• WORK REQUEST
Transcribe the following entries word for word. End with the line where "j in range(i" appears.

• SOURCE DATA
-- pv_equiv track=rewrite | github.com/abdulmajid18/ds-2023-python | 2025/other/amz/sliding_window/buy_and_sell_stocks_ii.py | maxProfitBruteForce
-- ===== SOURCE A (Python) =====
-- def maxProfitBruteForce(prices):
--     n = len(prices)
--     max_profit = 0
--
--     for i in range(n):  # Buy day
--         for j in range(i + 1, n):  # Sell day
--             if prices[j] > prices[i]:  # Only count profitable transactions
--                 max_profit += prices[j] - prices[i]
--
--     return max_profit
-- ===== SOURCE B (Python) =====
-- def maxProfitBruteForce(prices):
--     n = len(prices)
--     gain = sum(k * q for k, q in enumerate(sorted(prices)))
--     base = sum((n - 1 - i) * p for i, p in enumerate(prices))
--     return gain - base
-- ===== Notes on version B (the rewrite author's own statement) =====
-- stated objective: faster
-- what changed: Replaces the O(n^2) double loop by the identity sum_{i<j} max(0,p_j-p_i) = sum_k k*sorted(p)[k] - sum_i (n-1-i)*p_i: one sort plus two linear weighted sums.
import Mathlib
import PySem

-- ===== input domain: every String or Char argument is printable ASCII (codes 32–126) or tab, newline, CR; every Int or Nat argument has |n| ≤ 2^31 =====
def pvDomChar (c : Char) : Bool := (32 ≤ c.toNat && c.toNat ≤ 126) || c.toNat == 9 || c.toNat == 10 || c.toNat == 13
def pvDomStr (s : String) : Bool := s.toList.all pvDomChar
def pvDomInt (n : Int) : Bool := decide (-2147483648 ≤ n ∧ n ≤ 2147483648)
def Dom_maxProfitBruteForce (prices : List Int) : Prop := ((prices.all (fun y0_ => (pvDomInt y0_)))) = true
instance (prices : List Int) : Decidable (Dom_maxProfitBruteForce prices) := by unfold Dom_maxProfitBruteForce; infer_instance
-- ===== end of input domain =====

-- B replaces A's O(n^2) double loop by one sort plus two linear weighted sums,
-- using sum_{i<j} max(0,p_j-p_i) = sum_k k*sorted(p)[k] - sum_i (n-1-i)*p_i (objective: faster).

-- ===== PORT A =====
def maxProfitBruteForce (prices : List Int) : Int :=
  let n : Int := prices.length
  (PySem.List.pyRange 0 n 1).foldl (fun max_profit i =>
    (PySem.List.pyRange (i + 1) n 1).foldl (fun max_profit j =>
      if PySem.List.pyGetD prices i 0 < PySem.List.pyGetD prices j 0 then
        max_profit + (PySem.List.pyGetD prices j 0 - PySem.List.pyGetD prices i 0)
      else max_profit) max_profit) 0

-- ===== PORT B =====
def maxProfitBruteForce_alt (prices : List Int) : Int :=
  let n : Int := prices.length
  let gain := ((PySem.List.enumerate (PySem.List.sorted prices (fun x => x) false)).map
      (fun kq => kq.1 * kq.2)).sum
  let base := ((PySem.List.enumerate prices).map (fun ip => (n - 1 - ip.1) * ip.2)).sum
  gain - base

-- ===== PRECONDITION & SPEC =====
def Spec_maxProfitBruteForce (prices : List Int) (out : Int) : Prop := out = maxProfitBruteForce_alt prices
instance (prices : List Int) (out : Int) : Decidable (Spec_maxProfitBruteForce prices out) := by unfold Spec_maxProfitBruteForce; infer_instance

-- ===== CLAIM (what is proved, stated in full; the proofs are below) =====
def Claim_equal_maxProfitBruteForce : Prop := ∀ (prices : List Int), Dom_maxProfitBruteForce prices → Spec_maxProfitBruteForce prices (maxProfitBruteForce prices)

-- ===== LEMMAS AND PROOFS =====

-- A's value, structurally: for each buy day x, sum of profitable gaps over the later days
def fA : List Int → Int
  | [] => 0
  | x :: xs => (xs.map (fun y => if x < y then y - x else 0)).sum + fA xs

-- sum of max over all unordered pairs
def pairMax : List Int → Int
  | [] => 0
  | x :: xs => (xs.map (fun y => max x y)).sum + pairMax xs

-- sum over i of (n-1-i) * xs[i]
def baseSum : List Int → Int
  | [] => 0
  | x :: xs => (xs.length : Int) * x + baseSum xs

-- inner loop of A as a sum
theorem inner_fold (v : Int) : ∀ (ys : List Int) (m : Int),
    ys.foldl (fun acc y => if v < y then acc + (y - v) else acc) m
      = m + (ys.map (fun y => if v < y then y - v else 0)).sum := by
  intro ys
  induction ys with
  | nil => simp
  | cons y ys ih =>
      intro m
      simp only [List.foldl_cons, List.map_cons, List.sum_cons, ih]
      split_ifs <;> ring

-- the index-free form of A's double loop
theorem range_sum_eq_fA : ∀ (xs : List Int),
    ((List.range xs.length).map (fun k =>
      ((xs.drop (k + 1)).map (fun y => if xs.getD k 0 < y then y - xs.getD k 0 else 0)).sum)).sum
      = fA xs := by
  intro xs
  induction xs with
  | nil => simp [fA]
  | cons x xs ih =>
      rw [List.length_cons, List.range_succ_eq_map, List.map_cons, List.map_map]
      simp only [Function.comp_def, List.sum_cons, List.drop_succ_cons, List.getD_cons_succ,
        List.getD_cons_zero, List.drop_zero]
      rw [ih]
      simp [fA]

theorem A_eq_fA (xs : List Int) : maxProfitBruteForce xs = fA xs := by
  simp only [maxProfitBruteForce]
  rw [PySem.List.pyRange_one]
  simp only [Int.sub_zero, Int.toNat_natCast, List.foldl_map]
  have hstep : ∀ (m : Int) (k : Nat),
      (PySem.List.pyRange (0 + (k : Int) + 1) (xs.length : Int) 1).foldl
        (fun acc j => if PySem.List.pyGetD xs (0 + (k : Int)) 0 < PySem.List.pyGetD xs j 0 then
            acc + (PySem.List.pyGetD xs j 0 - PySem.List.pyGetD xs (0 + (k : Int)) 0) else acc) m
        = m + ((xs.drop (k + 1)).map
            (fun y => if xs.getD k 0 < y then y - xs.getD k 0 else 0)).sum := by
    intro m k
    have h0 : (0 : Int) + (k : Int) + 1 = ((k + 1 : Nat) : Int) := by push_cast; ring
    rw [h0]
    rw [PySem.List.foldl_pyRange_pyGetD' xs 0
      (fun acc y => if PySem.List.pyGetD xs (0 + (k : Int)) 0 < y then
          acc + (y - PySem.List.pyGetD xs (0 + (k : Int)) 0) else acc) m
      (by positivity)]
    simp only [Int.toNat_natCast]
    have hv : PySem.List.pyGetD xs (0 + (k : Int)) 0 = xs.getD k 0 := by
      simp [PySem.List.pyGetD_natCast]
    rw [hv, inner_fold]
  simp only [hstep]
  rw [PySem.List.foldl_add (List.range xs.length)
    (fun k => ((xs.drop (k + 1)).map (fun y => if xs.getD k 0 < y then y - xs.getD k 0 else 0)).sum) 0]
  rw [range_sum_eq_fA]
  ring

-- pointwise: profitable gap = max x y - x, summed over a list
theorem gap_sum (x : Int) : ∀ (xs : List Int),
    (xs.map (fun y => if x < y then y - x else 0)).sum
      = (xs.map (fun y => max x y)).sum - (xs.length : Int) * x := by
  intro xs
  induction xs with
  | nil => simp
  | cons y ys ih =>
      simp only [List.map_cons, List.sum_cons, List.length_cons, ih]
      by_cases h : x < y
      · rw [if_pos h, max_eq_right h.le]; push_cast; ring
      · rw [if_neg h, max_eq_left (not_lt.mp h)]; push_cast; ring

theorem fA_eq (xs : List Int) : fA xs = pairMax xs - baseSum xs := by
  induction xs with
  | nil => simp [fA, pairMax, baseSum]
  | cons x xs ih =>
      rw [fA, pairMax, baseSum, ih, gap_sum]
      ring

-- pairMax only depends on the multiset of prices
theorem pairMax_perm : ∀ {xs ys : List Int}, xs.Perm ys → pairMax xs = pairMax ys := by
  intro xs ys h
  induction h with
  | nil => rfl
  | cons a _ ih => simp only [pairMax, ih]; rw [List.Perm.sum_eq (List.Perm.map _ (by assumption))]
  | swap a b l =>
      simp only [pairMax, List.map_cons, List.sum_cons]
      rw [max_comm]; ring
  | trans _ _ ih1 ih2 => rw [ih1, ih2]

-- on an ascending list, the enumerate-weighted sum computes pairMax (plus a start offset)
theorem enum_gain : ∀ (ys : List Int) (s : Int), ys.Pairwise (· ≤ ·) →
    ((PySem.List.enumerate ys s).map (fun kq => kq.1 * kq.2)).sum = s * ys.sum + pairMax ys := by
  intro ys
  induction ys with
  | nil => intro s _; simp [pairMax]
  | cons q qs ih =>
      intro s hp
      rw [List.pairwise_cons] at hp
      rw [PySem.List.enumerate_cons, List.map_cons, List.sum_cons, ih (s + 1) hp.2, pairMax]
      have hmax : qs.map (fun y => max q y) = qs.map (fun y => y) := by
        apply List.map_congr_left
        intro y hy
        exact max_eq_right (hp.1 y hy)
      rw [hmax]
      simp only [List.map_id_fun', List.sum_cons, id]
      ring

-- the (n-1-i)-weighted sum over enumerate computes baseSum
theorem enum_base : ∀ (xs : List Int) (s c : Int), c = s + (xs.length : Int) - 1 →
    ((PySem.List.enumerate xs s).map (fun ip => (c - ip.1) * ip.2)).sum = baseSum xs := by
  intro xs
  induction xs with
  | nil => intro s c _; simp [baseSum]
  | cons x xs ih =>
      intro s c hc
      rw [PySem.List.enumerate_cons, List.map_cons, List.sum_cons,
        ih (s + 1) c (by rw [hc]; simp only [List.length_cons]; push_cast; ring), baseSum]
      have : c - s = (xs.length : Int) := by rw [hc]; simp only [List.length_cons]; push_cast; ring
      rw [this]

theorem alt_eq (xs : List Int) : maxProfitBruteForce_alt xs = pairMax xs - baseSum xs := by
  simp only [maxProfitBruteForce_alt]
  rw [enum_gain (PySem.List.sorted xs (fun x => x) false) 0
      (by simpa using PySem.List.sorted_pairwise xs (fun x => x)),
    enum_base xs 0 ((xs.length : Int) - 1) (by ring),
    pairMax_perm (PySem.List.sorted_perm xs (fun x => x) false)]
  ring

-- ===== VERDICT (by name: the statement is the Claim_ definition above) =====
theorem maxProfitBruteForce_spec : Claim_equal_maxProfitBruteForce := by
  intro prices _
  unfold Spec_maxProfitBruteForce
  rw [A_eq_fA, alt_eq, fA_eq]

• SOLUTION TO THIS PROBLEM
-- pv_equiv track=rewrite | github.com/abdulmajid18/ds-2023-python | 2025/other/amz/sliding_window/buy_and_sell_stocks_ii.py | maxProfitBruteForce
-- ===== SOURCE A (Python) =====
-- def maxProfitBruteForce(prices):
--     n = len(prices)
--     max_profit = 0
--
--     for i in range(n):  # Buy day
--         for j in range(i + 1, n):  # Sell day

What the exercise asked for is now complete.